(DIRECTIONS):
Return exactly the lines below, starting with the one that has "intro cr _hdom _hpre" and going on through the one that has "-- trap branch: min".

BEGIN DATA FOR ANALYSIS

-- pv_equiv track=rewrite | github.com/SiddharthDhanasekar/prufia-new72325sidd | app/services/ai_engine/update/final_score.py | evaluate_clearance
-- ===== SOURCE A (Python) =====
-- def evaluate_clearance(cluster_result):
--     # Sort clusters by trap priority — traps must be named clearly
--     trap_keywords = ["trap", "block", "firewall"]
--     trap_mismatches = [r for r in cluster_result if r['outcome'].lower() == 'mismatch' and any(k in r['rule'].lower() for k in trap_keywords)]
--
--     if trap_mismatches:
--         return {
--             "status": "MISMATCH",
--             "reason": f"Blocked by trap: {trap_mismatches[0]['rule']}"
--         }
--
--     # Check if any matching cluster passed (soft identity confirmation)
--     has_match = any(r['outcome'].lower() == 'match' or r['outcome'].lower() == 'pass' for r in cluster_result)
--     if has_match:
--         return {
--             "status": "MATCH",
--             "reason": "At least one cluster passed"
--         }
--
--     # Default: nothing matched, no trap hit — deny access
--     return {
--         "status": "MISMATCH",
--         "reason": "No matching cluster"
--     }
-- ===== SOURCE B (Python) =====
-- def evaluate_clearance(cluster_result):
--     # Table-driven: rank every record once (0 = trap mismatch, 1 = match/pass,
--     # 2 = anything else), then decide from the minimum rank and look the trap
--     # rule back up by the position of the first rank-0 entry.
--     trap_keywords = ["trap", "block", "firewall"]
--
--     def rank(r):
--         o = r['outcome'].lower()
--         if o == 'mismatch':
--             if any(k in r['rule'].lower() for k in trap_keywords):
--                 return 0
--         elif o == 'match' or o == 'pass':
--             return 1
--         return 2
--
--     ranks = [rank(r) for r in cluster_result]
--     best = min(ranks, default=3)
--     if best == 0:
--         rule = cluster_result[ranks.index(0)]['rule']
--         return {"status": "MISMATCH", "reason": f"Blocked by trap: {rule}"}
--     if best == 1:
--         return {"status": "MATCH", "reason": "At least one cluster passed"}
--     return {"status": "MISMATCH", "reason": "No matching cluster"}
-- ===== Notes on version B (the rewrite author's own statement) =====
-- stated objective: alternative
-- what changed: Replaces A's staged scans (a filter comprehension collecting all trap mismatches, then an any() scan for matches) with a rank table: each record is scored 0/1/2 once, the verdict is min(ranks), and the trap rule is recovered by ranks.index(0) plus list indexing.
import Mathlib
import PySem

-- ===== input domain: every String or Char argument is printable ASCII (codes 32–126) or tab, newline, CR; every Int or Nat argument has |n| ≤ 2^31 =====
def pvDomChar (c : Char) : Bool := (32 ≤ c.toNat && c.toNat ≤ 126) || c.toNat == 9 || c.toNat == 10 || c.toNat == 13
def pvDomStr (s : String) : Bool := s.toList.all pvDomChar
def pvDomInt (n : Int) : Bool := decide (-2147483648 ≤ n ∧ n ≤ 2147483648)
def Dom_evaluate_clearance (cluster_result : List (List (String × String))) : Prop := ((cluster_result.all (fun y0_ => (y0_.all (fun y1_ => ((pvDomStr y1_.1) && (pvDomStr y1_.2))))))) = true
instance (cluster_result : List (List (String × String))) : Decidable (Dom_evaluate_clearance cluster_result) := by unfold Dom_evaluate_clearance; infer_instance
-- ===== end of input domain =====

-- B replaces A's filter-then-any staged scans by a rank table: every record is scored once
-- (0 trap-mismatch, 1 match/pass, 2 other), the verdict is the minimum score and the trap
-- rule is looked back up by list index; return value only.

-- ===== PORT A =====
-- records are Python dicts, ported as assoc lists read via PySem.Dict (first-match lookup)
def pvLowerOutcome (r : List (String × String)) : String :=
  PySem.Str.lower ((PySem.Dict.mk r).getD "outcome" "")

def pvRuleOf (r : List (String × String)) : String :=
  (PySem.Dict.mk r).getD "rule" ""

def pvTrapKeywords : List String := ["trap", "block", "firewall"]

-- the comprehension's condition
def pvIsTrapMismatch (r : List (String × String)) : Bool :=
  pvLowerOutcome r == "mismatch" &&
    pvTrapKeywords.any (fun k => PySem.Str.isIn k (PySem.Str.lower (pvRuleOf r)))

-- the has_match generator's condition
def pvIsMatchy (r : List (String × String)) : Bool :=
  pvLowerOutcome r == "match" || pvLowerOutcome r == "pass"

def evaluate_clearance (cluster_result : List (List (String × String))) : List (String × String) :=
  let trap_mismatches := cluster_result.filter pvIsTrapMismatch
  match trap_mismatches with
  | r :: _ =>
      [("status", "MISMATCH"), ("reason", "Blocked by trap: " ++ pvRuleOf r)]
  | [] =>
      let has_match := cluster_result.any pvIsMatchy
      if has_match then
        [("status", "MATCH"), ("reason", "At least one cluster passed")]
      else
        [("status", "MISMATCH"), ("reason", "No matching cluster")]

-- ===== PORT B =====
-- rank(r) from Source B: 0 = trap mismatch, 1 = match/pass, 2 = anything else
def pvTrapHitB (r : List (String × String)) : Bool :=
  ["trap", "block", "firewall"].any
    (fun k => PySem.Str.isIn k (PySem.Str.lower ((PySem.Dict.mk r).getD "rule" "")))

def pvRank (r : List (String × String)) : Int :=
  let o := PySem.Str.lower ((PySem.Dict.mk r).getD "outcome" "")
  if o == "mismatch" then
    if pvTrapHitB r then 0 else 2
  else if o == "match" || o == "pass" then 1
  else 2

def evaluate_clearance_alt (cluster_result : List (List (String × String))) : List (String × String) :=
  let ranks := cluster_result.map pvRank
  let best := PySem.List.minD ranks (fun x => x) 3
  if best == 0 then
    -- ranks.index(0) always succeeds here (0 is the minimum, so it occurs); getD 0 discharges the Option
    let idx : Nat := (PySem.List.index? ranks 0).getD 0
    let rule := (PySem.Dict.mk (PySem.List.pyGetD cluster_result (idx : Int) [])).getD "rule" ""
    [("status", "MISMATCH"), ("reason", "Blocked by trap: " ++ rule)]
  else if best == 1 then
    [("status", "MATCH"), ("reason", "At least one cluster passed")]
  else
    [("status", "MISMATCH"), ("reason", "No matching cluster")]

-- ===== PRECONDITION & SPEC =====
-- Pre_ excludes exactly the inputs where Python A raises KeyError: a record without an
-- 'outcome' key, or a record whose outcome lowercases to 'mismatch' without a 'rule' key.
def Pre_evaluate_clearance (cluster_result : List (List (String × String))) : Prop :=
  ∀ r ∈ cluster_result,
    (PySem.Dict.mk r).contains "outcome" = true ∧
    (PySem.Str.lower ((PySem.Dict.mk r).getD "outcome" "") = "mismatch" →
      (PySem.Dict.mk r).contains "rule" = true)

instance (cluster_result : List (List (String × String))) : Decidable (Pre_evaluate_clearance cluster_result) := by
  unfold Pre_evaluate_clearance; infer_instance

def pvWitness_evaluate_clearance : (List (List (String × String))) :=
  [[("outcome", "match"), ("rule", "r1")], [("outcome", "nope"), ("rule", "trapdoor")]]

def Spec_evaluate_clearance (cluster_result : List (List (String × String))) (out : List (String × String)) : Prop := out = evaluate_clearance_alt cluster_result
instance (cluster_result : List (List (String × String))) (out : List (String × String)) : Decidable (Spec_evaluate_clearance cluster_result out) := by unfold Spec_evaluate_clearance; infer_instance

-- ===== CLAIM (what is proved, stated in full; the proofs are below) =====
def Claim_equal_evaluate_clearance : Prop := ∀ (cluster_result : List (List (String × String))), Dom_evaluate_clearance cluster_result → Pre_evaluate_clearance cluster_result → Spec_evaluate_clearance cluster_result (evaluate_clearance cluster_result)

-- ===== LEMMAS AND PROOFS =====

-- B's trap test is A's trap test, term for term
theorem pvTrapHitB_eq (r : List (String × String)) :
    pvTrapHitB r =
      pvTrapKeywords.any (fun k => PySem.Str.isIn k (PySem.Str.lower (pvRuleOf r))) := rfl

-- B's rank through A's predicates
theorem pvRank_eq (r : List (String × String)) :
    pvRank r = if pvIsTrapMismatch r then 0 else if pvIsMatchy r then 1 else 2 := by
  unfold pvRank pvIsTrapMismatch pvIsMatchy pvLowerOutcome
  rw [← pvTrapHitB_eq]
  by_cases hm : PySem.Str.lower ((PySem.Dict.mk r).getD "outcome" "") = "mismatch"
  · cases ht : pvTrapHitB r <;> simp [hm]
  · simp [hm]

theorem pvRank_eq_zero_iff (r : List (String × String)) :
    pvRank r = 0 ↔ pvIsTrapMismatch r = true := by
  rw [pvRank_eq]
  cases h1 : pvIsTrapMismatch r <;> cases h2 : pvIsMatchy r <;> simp

theorem pvRank_eq_one_iff (r : List (String × String)) :
    pvRank r = 1 ↔ pvIsMatchy r = true := by
  rw [pvRank_eq]
  cases h1 : pvIsTrapMismatch r <;> cases h2 : pvIsMatchy r <;> simp
  -- impossible: a trap mismatch has outcome 'mismatch', which is neither 'match' nor 'pass'
  simp [pvIsTrapMismatch] at h1
  simp [pvIsMatchy, h1.1] at h2

theorem pvRank_cases (r : List (String × String)) :
    pvRank r = 0 ∨ pvRank r = 1 ∨ pvRank r = 2 := by
  rw [pvRank_eq]; split_ifs <;> simp

-- the first trap mismatch is recovered by ranks.index(0): index? succeeds and indexing
-- returns exactly the head of A's filter
theorem pvIndex_zero_finds_filter_head (cr : List (List (String × String)))
    (fr : List (String × String)) (l : List (List (String × String)))
    (h : cr.filter pvIsTrapMismatch = fr :: l) :
    ∃ k : Nat, PySem.List.index? (cr.map pvRank) 0 = some k ∧
      PySem.List.pyGetD cr (k : Int) [] = fr := by
  induction cr generalizing fr l with
  | nil => simp at h
  | cons r tl ih =>
    by_cases htm : pvIsTrapMismatch r = true
    · have hr0 : pvRank r = 0 := (pvRank_eq_zero_iff r).2 htm
      have hfr : fr = r := by simp [htm] at h; exact h.1.symm
      refine ⟨0, ?_, ?_⟩
      · rw [List.map_cons, hr0]; exact PySem.List.index?_cons_self 0 _
      · simp [hfr, PySem.List.pyGetD_zero_cons]
    · have hr0 : pvRank r ≠ 0 := fun hc => htm ((pvRank_eq_zero_iff r).1 hc)
      have h' : tl.filter pvIsTrapMismatch = fr :: l := by
        simpa [htm] using h
      obtain ⟨k, hk, hg⟩ := ih fr l h'
      refine ⟨k + 1, ?_, ?_⟩
      · rw [List.map_cons, PySem.List.index?_cons_of_ne _ hr0, hk]; rfl
      · rw [PySem.List.pyGetD_natCast, List.getD_cons_succ]
        rw [PySem.List.pyGetD_natCast] at hg
        exact hg

-- ===== VERDICT (by name: the statement is the Claim_ definition above) =====
theorem evaluate_clearance_spec : Claim_equal_evaluate_clearance := by
  intro cr _hdom _hpre
  unfold Spec_evaluate_clearance evaluate_clearance evaluate_clearance_alt
  cases hf : cr.filter pvIsTrapMismatch with
  | cons fr l =>
    -- trap branch: min rank is 0 and indexing recovers fr
    obtain ⟨k, hk, hg⟩ := pvIndex_zero_finds_filter_head cr fr l hf
    have hfrmem : fr ∈ cr := List.mem_of_mem_filter (by rw [hf]; exact List.mem_cons_self)
    have h0mem : (0 : Int) ∈ cr.map pvRank := by
      have hfr0 : pvRank fr = 0 := (pvRank_eq_zero_iff fr).2
        (List.of_mem_filter (by rw [hf]; exact List.mem_cons_self))
      exact List.mem_map.2 ⟨fr, hfrmem, hfr0⟩
    cases hm : PySem.List.min? (cr.map pvRank) (fun x => x) with
    | none =>
      rw [PySem.List.min?_eq_none_iff] at hm
      rw [hm] at h0mem; simp at h0mem
    | some m =>
      have hm0 : m = 0 := by
        have hle : m ≤ 0 := PySem.List.min?_isMin hm 0 h0mem
        obtain ⟨x, _, hx⟩ := List.mem_map.1 (PySem.List.min?_mem hm)
        have := pvRank_cases x
        omega
      simp only [PySem.List.minD, hm, hm0, Option.getD_some, hk, hg]
      simp [pvRuleOf]
  | nil =>
    have hnot0 : ∀ x ∈ cr, pvRank x ≠ 0 := by
      intro x hx hc
      have : pvIsTrapMismatch x = true := (pvRank_eq_zero_iff x).1 hc
      have : x ∈ cr.filter pvIsTrapMismatch := List.mem_filter.2 ⟨hx, this⟩
      rw [hf] at this; simp at this
    cases ha : cr.any pvIsMatchy with
    | true =>
      obtain ⟨y, hy, hmy⟩ := List.any_eq_true.1 ha
      have hy1 : pvRank y = 1 := (pvRank_eq_one_iff y).2 hmy
      have h1mem : (1 : Int) ∈ cr.map pvRank := List.mem_map.2 ⟨y, hy, hy1⟩
      cases hm : PySem.List.min? (cr.map pvRank) (fun x => x) with
      | none =>
        rw [PySem.List.min?_eq_none_iff] at hm
        rw [hm] at h1mem; simp at h1mem
      | some m =>
        have hm1 : m = 1 := by
          have hle : m ≤ 1 := PySem.List.min?_isMin hm 1 h1mem
          obtain ⟨x, hxm, hx⟩ := List.mem_map.1 (PySem.List.min?_mem hm)
          have := pvRank_cases x
          have := hnot0 x hxm
          omega
        simp [PySem.List.minD, hm, hm1]
    | false =>
      have hnot1 : ∀ x ∈ cr, pvRank x ≠ 1 := by
        intro x hx hc
        have : pvIsMatchy x = true := (pvRank_eq_one_iff x).1 hc
        exact (List.any_eq_false.1 (by simpa using ha)) x hx (by simpa using this)
      cases hm : PySem.List.min? (cr.map pvRank) (fun x => x) with
      | none => simp [PySem.List.minD, hm]
      | some m =>
        have hm2 : m = 2 := by
          obtain ⟨x, hxm, hx⟩ := List.mem_map.1 (PySem.List.min?_mem hm)
          have := pvRank_cases x
          have := hnot0 x hxm
          have := hnot1 x hxm
          omega
        simp [PySem.List.minD, hm, hm2]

END DATA FOR ANALYSIS

(OUTPUT OF THE EXERCISE):
  intro cr _hdom _hpre
  unfold Spec_evaluate_clearance evaluate_clearance evaluate_clearance_alt
  cases hf : cr.filter pvIsTrapMismatch with
  | cons fr l =>
    -- trap branch: min rank is 0 and indexing recovers fr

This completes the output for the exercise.